Stored data entries
.....

-- pv_equiv track=rewrite | github.com/douxlit/HydroTrendsFrance | BNPE.py | extract_ouvrages
-- ===== SOURCE A (Python) =====
-- def get_code_ouvrage(obj):
--     return obj['properties']['code_ouvrage']
--
-- def extract_ouvrages(features : list, vlim = 200) -> list :
--
--     """
--     Extract a list of id for the installations describe in the 'features' list extracted from a request to https://hubeau.eaufrance.fr/api/v1/prelevements/
--     Return a list with lists of installation id of size = vlim.
--
--     features : 'features' attribute from dict coming from request to api
--     vlim : size of the lists within the final list. by default = max size = 200
--     """
--
--     ouv_final = []
--     ouv_extracted = []
--
--     for ouv in features :
--         code_ouv = get_code_ouvrage(ouv)
--         n = len(ouv_extracted)
--         if ouv == features[-1] :
--             ouv_extracted.append(code_ouv)
--             ouv_final.append(ouv_extracted)
--             return ouv_final
--         elif n < vlim :
--             ouv_extracted.append(code_ouv)
--         else :
--             ouv_final.append(ouv_extracted)
--             ouv_extracted = [code_ouv]
-- ===== SOURCE B (Python) =====
-- def get_code_ouvrage(obj):
--     return obj['properties']['code_ouvrage']
--
-- def extract_ouvrages(features : list, vlim = 200) -> list :
--     """Split the ouvrage codes of the features into groups of vlim, the code of
--     the final feature being appended to the last group."""
--     codes = [get_code_ouvrage(f) for f in features]
--     head = codes[:-1]
--     chunks = [head[i:i + vlim] for i in range(0, len(head), vlim)] or [[]]
--     chunks[-1].append(codes[-1])
--     return chunks
-- ===== Notes on version B (the rewrite author's own statement) =====
-- stated objective: simpler
-- what changed: A's single interleaved accumulate-and-flush loop with in-loop terminal detection and early return is replaced by a map-then-slice decomposition: map every feature to its code, slice the head codes[:-1] into fixed groups head[i:i+vlim], and append the terminal code to the last group; …
-- intended difference: When a feature before the last one equals the last feature, A's in-loop 'ouv == features[-1]' test fires early and A returns only the codes up to that first duplicate, silently dropping the remaining installations; B returns the codes of all features, which is what the extraction is for. — e.g. on extract_ouvrages([[("properties", [("code_ouvrage", "a")])], [("properties", [("code_ouvrage", "a")])]], 2): A returns [["a"]], B returns [["a", "a"]]
-- outside the precondition, e.g. on extract_ouvrages([], 5): A returns None, B raises IndexError
import Mathlib
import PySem

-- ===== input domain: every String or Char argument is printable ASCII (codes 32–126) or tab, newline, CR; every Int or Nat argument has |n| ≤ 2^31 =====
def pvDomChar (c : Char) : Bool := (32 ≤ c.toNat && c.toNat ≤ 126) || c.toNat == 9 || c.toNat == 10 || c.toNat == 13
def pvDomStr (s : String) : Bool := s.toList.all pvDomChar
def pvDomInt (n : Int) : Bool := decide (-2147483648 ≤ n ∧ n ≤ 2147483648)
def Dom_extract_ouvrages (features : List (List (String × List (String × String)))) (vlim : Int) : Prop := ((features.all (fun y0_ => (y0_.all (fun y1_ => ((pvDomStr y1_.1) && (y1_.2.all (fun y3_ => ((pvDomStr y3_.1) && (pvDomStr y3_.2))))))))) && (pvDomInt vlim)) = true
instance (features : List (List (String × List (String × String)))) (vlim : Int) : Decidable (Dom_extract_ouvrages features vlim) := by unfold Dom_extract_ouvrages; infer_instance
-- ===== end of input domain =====

-- B replaces A's accumulate-and-flush loop with in-loop terminal detection by a map-then-slice
-- decomposition (simpler); return value only; outside D_ (a duplicate of the last feature) they agree.

-- ===== PORT A =====
-- get_code_ouvrage: obj['properties']['code_ouvrage']; returns "" where Python raises KeyError (such inputs are excluded by Pre_)
def pvCode (obj : List (String × List (String × String))) : String :=
  ((PySem.Dict.mk ((PySem.Dict.get? (PySem.Dict.mk obj) "properties").getD [])).get? "code_ouvrage").getD ""

-- Python's order-insensitive dict equality for dict[str, str] (exact for unique-key assoc lists, which Pre_ requires)
def pvDictEq (a b : List (String × String)) : Bool :=
  (a.all (fun kv => (PySem.Dict.mk b).get? kv.1 == some kv.2)) &&
  (b.all (fun kv => (PySem.Dict.mk a).get? kv.1 == some kv.2))

-- Python's '==' on two feature dicts dict[str, dict[str, str]]
def pvFeatEq (a b : List (String × List (String × String))) : Bool :=
  (a.all (fun kv => match (PySem.Dict.mk b).get? kv.1 with
      | some w => pvDictEq kv.2 w
      | none => false)) &&
  (b.all (fun kv => match (PySem.Dict.mk a).get? kv.1 with
      | some w => pvDictEq kv.2 w
      | none => false))

-- the for-loop of A, state = (ouv_final, ouv_extracted); falling off the list is Python's 'return None' ([] here; excluded by Pre_)
def pvLoopA (vlim : Int) (last : List (String × List (String × String))) :
    List (List (String × List (String × String))) → List (List String) → List String → List (List String)
  | [], _final, _ext => []
  | ouv :: rest, final, ext =>
      let code := pvCode ouv
      if pvFeatEq ouv last then final ++ [ext ++ [code]]
      else if (ext.length : Int) < vlim then pvLoopA vlim last rest final (ext ++ [code])
      else pvLoopA vlim last rest (final ++ [ext]) [code]

def extract_ouvrages (features : List (List (String × List (String × String)))) (vlim : Int) : List (List String) :=
  match PySem.List.pyGet? features (-1) with
  | none => []          -- features = []: the loop never runs and Python A returns None (excluded by Pre_)
  | some last => pvLoopA vlim last features [] []

-- ===== PORT B =====
-- 'chunks or [[]]' followed by 'chunks[-1].append(c)'
def pvAppendLast (chunks : List (List String)) (c : String) : List (List String) :=
  match chunks.getLast? with
  | none => [[c]]
  | some lc => chunks.dropLast ++ [lc ++ [c]]

-- codes = [get_code_ouvrage(f) for f in features]; head = codes[:-1];
-- chunks = [head[i:i+vlim] for i in range(0, len(head), vlim)] or [[]]; chunks[-1].append(codes[-1])
def extract_ouvrages_alt (features : List (List (String × List (String × String)))) (vlim : Int) : List (List String) :=
  let codes := features.map pvCode
  match PySem.List.pyGet? codes (-1) with
  | none => []          -- codes[-1] on the empty list: IndexError (excluded by Pre_)
  | some lastc =>
      let head := PySem.List.slice codes none (some (-1))
      let chunks := (PySem.List.pyRange 0 (head.length : Int) vlim).map
          (fun i => PySem.List.slice head (some i) (some (i + vlim)))
      pvAppendLast chunks lastc

-- ===== PRECONDITION & SPEC =====
def pvHasCode (f : List (String × List (String × String))) : Bool :=
  ((PySem.Dict.get? (PySem.Dict.mk f) "properties").bind
    (fun d => PySem.Dict.get? (PySem.Dict.mk d) "code_ouvrage")).isSome

def pvNodupKeys (f : List (String × List (String × String))) : Bool :=
  decide ((f.map Prod.fst).Nodup) && f.all (fun kv => decide ((kv.2.map Prod.fst).Nodup))

-- Pre_ excludes: empty features (A returns None, not a list of lists); vlim < 1 (B's range step raises
-- ValueError at 0, and for negative vlim A's always-flush accumulation is accidental); features lacking
-- the 'properties'/'code_ouvrage' keys (both programs normally raise KeyError there, though A returns
-- when a duplicate of the terminal feature stops it before the malformed one); and association lists
-- with duplicate keys, which cannot arise from a Python dict.
def Pre_extract_ouvrages (features : List (List (String × List (String × String)))) (vlim : Int) : Prop :=
  features ≠ [] ∧ 1 ≤ vlim ∧ ∀ f ∈ features, pvHasCode f = true ∧ pvNodupKeys f = true

instance (features : List (List (String × List (String × String)))) (vlim : Int) : Decidable (Pre_extract_ouvrages features vlim) := by unfold Pre_extract_ouvrages; infer_instance

def pvWitness_extract_ouvrages : (List (List (String × List (String × String)))) × Int :=
  ([[("properties", [("code_ouvrage", "a")])],
    [("properties", [("code_ouvrage", "b")])],
    [("properties", [("code_ouvrage", "c")])]], 2)

-- When a feature before the last one equals the last feature, A's in-loop 'ouv == features[-1]' test
-- fires early and A returns only the codes up to that first duplicate, silently dropping the remaining
-- installations; B returns the codes of all features, which is what the extraction is for.
def D_extract_ouvrages (features : List (List (String × List (String × String)))) (vlim : Int) : Prop :=
  features.dropLast.any (fun x => pvFeatEq x (features.getLastD [])) = true

instance (features : List (List (String × List (String × String)))) (vlim : Int) : Decidable (D_extract_ouvrages features vlim) := by unfold D_extract_ouvrages; infer_instance

def Spec_extract_ouvrages (features : List (List (String × List (String × String)))) (vlim : Int) (out : List (List String)) : Prop := ¬ D_extract_ouvrages features vlim → out = extract_ouvrages_alt features vlim
instance (features : List (List (String × List (String × String)))) (vlim : Int) (out : List (List String)) : Decidable (Spec_extract_ouvrages features vlim out) := by unfold Spec_extract_ouvrages; infer_instance

def pvDiffWitness_extract_ouvrages : (List (List (String × List (String × String)))) × Int :=
  ([[("properties", [("code_ouvrage", "a")])],
    [("properties", [("code_ouvrage", "a")])]], 2)

def pvDiffWitnessOut_extract_ouvrages : (List (List String)) × (List (List String)) :=
  ([["a"]], [["a", "a"]])

-- ===== CLAIM (what is proved, stated in full; the proofs are below) =====
def Claim_unchanged_extract_ouvrages : Prop := ∀ (features : List (List (String × List (String × String)))) (vlim : Int), Dom_extract_ouvrages features vlim → Pre_extract_ouvrages features vlim → Spec_extract_ouvrages features vlim (extract_ouvrages features vlim)
def Claim_changed_extract_ouvrages : Prop := Dom_extract_ouvrages (pvDiffWitness_extract_ouvrages.1) (pvDiffWitness_extract_ouvrages.2) ∧ Pre_extract_ouvrages (pvDiffWitness_extract_ouvrages.1) (pvDiffWitness_extract_ouvrages.2) ∧ D_extract_ouvrages (pvDiffWitness_extract_ouvrages.1) (pvDiffWitness_extract_ouvrages.2) ∧ extract_ouvrages (pvDiffWitness_extract_ouvrages.1) (pvDiffWitness_extract_ouvrages.2) = pvDiffWitnessOut_extract_ouvrages.1 ∧ extract_ouvrages_alt (pvDiffWitness_extract_ouvrages.1) (pvDiffWitness_extract_ouvrages.2) = pvDiffWitnessOut_extract_ouvrages.2 ∧ pvDiffWitnessOut_extract_ouvrages.1 ≠ pvDiffWitnessOut_extract_ouvrages.2
def Claim_exact_extract_ouvrages : Prop := ∀ (features : List (List (String × List (String × String)))) (vlim : Int), Dom_extract_ouvrages features vlim → Pre_extract_ouvrages features vlim → D_extract_ouvrages features vlim → extract_ouvrages features vlim ≠ extract_ouvrages_alt features vlim

-- ===== LEMMAS AND PROOFS =====

-- A's loop restricted to codes (state (final, ext)), once the element equal to the terminal is in front
def pvChunkC (vlim : Int) (c : String) : List (List String) → List String → List String → List (List String)
  | final, ext, [] => final ++ [ext ++ [c]]
  | final, ext, code :: rest =>
      if (ext.length : Int) < vlim then pvChunkC vlim c final (ext ++ [code]) rest
      else pvChunkC vlim c (final ++ [ext]) [code] rest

.....

* **Exercise**:
The required answer is the exact run of lines above starting at the line with "-- the 'properties'/'code_ouvrage'" and ending at the line with "-- when a duplicate", with both ends present.

* **Response box**:
-- the 'properties'/'code_ouvrage' keys (both programs normally raise KeyError there, though A returns
-- when a duplicate of the terminal feature stops it before the malformed one); and association lists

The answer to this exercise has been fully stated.